OTTAWA — The federal government responded to weeks of pressure from Canadian veterans on Friday by announcing that it will fast-track the resettlement of potentially thousands of Afghans who have worked with Canada at different times over the past 20 years.
Yet the trio of cabinet ministers on hand to announce the new measures were surprisingly light on details, including exactly who will be eligible for resettlement and when people now in danger from the Taliban for helping Canada will start to arrive.
“For operational security reasons, the precise timing of this operation is extremely sensitive,” said Immigration Minister Marco Mendicino, who is leading the effort alongside Defence Minister Harjit Sajjan and Foreign Affairs Marc Garneau.

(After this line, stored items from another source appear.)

-- pv_equiv track=rewrite | github.com/Airyshtoteles/learnLeetCode | learnLeetCode/Day29/Part2/monster_survival.py | max_survival_time
-- ===== SOURCE A (Python) =====
-- from collections import deque
-- from typing import List, Tuple
--
-- def max_survival_time(m: int, n: int, monsters: List[Tuple[int,int]], start: Tuple[int,int]) -> int:
--     INF = 10**9
--     Tm = [[INF]*n for _ in range(m)]
--     q = deque()
--     for x,y in monsters:
--         if 0 <= x < m and 0 <= y < n:
--             Tm[x][y] = 0
--             q.append((x,y))
--     # multi-source BFS for monsters
--     dirs = [(-1,0),(1,0),(0,-1),(0,1)]
--     while q:
--         x,y = q.popleft()
--         for dx,dy in dirs:
--             nx,ny = x+dx, y+dy
--             if 0<=nx<m and 0<=ny<n and Tm[nx][ny] > Tm[x][y] + 1:
--                 Tm[nx][ny] = Tm[x][y] + 1
--                 q.append((nx,ny))
--     sx, sy = start
--     if not (0 <= sx < m and 0 <= sy < n):
--         return -1
--     if Tm[sx][sy] == 0:
--         return -1
--     # BFS for player
--     Tp = [[-1]*n for _ in range(m)]
--     Tp[sx][sy] = 0
--     q.append((sx,sy))
--     best = -1
--     while q:
--         x,y = q.popleft()
--         t = Tp[x][y]
--         if t < Tm[x][y]:
--             if t > best:
--                 best = t
--         for dx,dy in dirs:
--             nx,ny = x+dx, y+dy
--             if 0<=nx<m and 0<=ny<n and Tp[nx][ny] == -1:
--                 nt = t + 1
--                 # can move there, but only counts as safe if nt < Tm[nx][ny]
--                 Tp[nx][ny] = nt
--                 q.append((nx,ny))
--     return best
-- ===== SOURCE B (Python) =====
-- def max_survival_time(m, n, monsters, start):
--     INF = 10**9
--     sx, sy = start
--     if not (0 <= sx < m and 0 <= sy < n):
--         return -1
--     ms = [(x, y) for x, y in monsters if 0 <= x < m and 0 <= y < n]
--
--     def dm(i, j):
--         # BFS distance in an obstacle-free 4-directional grid = Manhattan distance,
--         # capped (via the seed INF) exactly as the relaxation would leave it.
--         d = INF
--         for x, y in ms:
--             d = min(d, abs(i - x) + abs(j - y))
--         return d
--
--     if dm(sx, sy) == 0:
--         return -1
--     best = -1
--     for i in range(m):
--         for j in range(n):
--             ds = abs(i - sx) + abs(j - sy)
--             if ds < dm(i, j) and best < ds:
--                 best = ds
--     return best
-- ===== Notes on version B (the rewrite author's own statement) =====
-- stated objective: simpler
-- what changed: Replaces the two BFS passes (multi-source monster BFS with relaxation queue, then a player BFS) by the closed form valid on an obstacle-free 4-directional grid: BFS distance = Manhattan distance, so B takes the max of |i-sx|+|j-sy| over all cells where it is strictly below the (INF-capped) minimal Manhattan distance to an in-bounds monster.
import Mathlib
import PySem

“For the safety and security of the Afghans as well as the Canadian teams who are already on the ground … we have to safeguard the precise details of how this operation will be carried out, as well as exactly when it will begin.”
Friday’s announcement followed growing concern and frustration within Canada’s veterans community after the sudden withdrawal of U.S. forces from Afghanistan in recent weeks emboldened the Taliban to take large swaths of the country.
That includes in the southern province of Kandahar where the Canadian military spent the longest amount of time during its 13-year mission in the country, and where it fought its bloodiest battles since the Korean War.
Canada lost 158 soldiers and seven civilians in Afghanistan before the military was withdrawn in 2014, most of them to hostile action by the Taliban.
Now the veterans say those Afghans who supported them as well as their families are facing the threat of retribution as the Taliban expands its reach and looks to exact revenge on collaborators.
Mendicino said the government already has teams on the ground working to identify people who are at risk for having worked with Canada, and that immigration officials will fast-track applications for asylum from those who qualify.
“Our focus is on those who have had a significant and enduring relationship with the government of Canada,” he said.
“Those eligible will include but are not limited to interpreters who worked with the Canadian Forces during the combat mission, locally engaged staff currently or previously employed at the Canadian Embassy and their families.”
Canada previously resettled about 800 Afghan nationals and their families in two separate programs launched in 2008 and 2012, before the end of the military mission.
The government expects several thousand this time around, Mendicino said, though he refused to be more specific.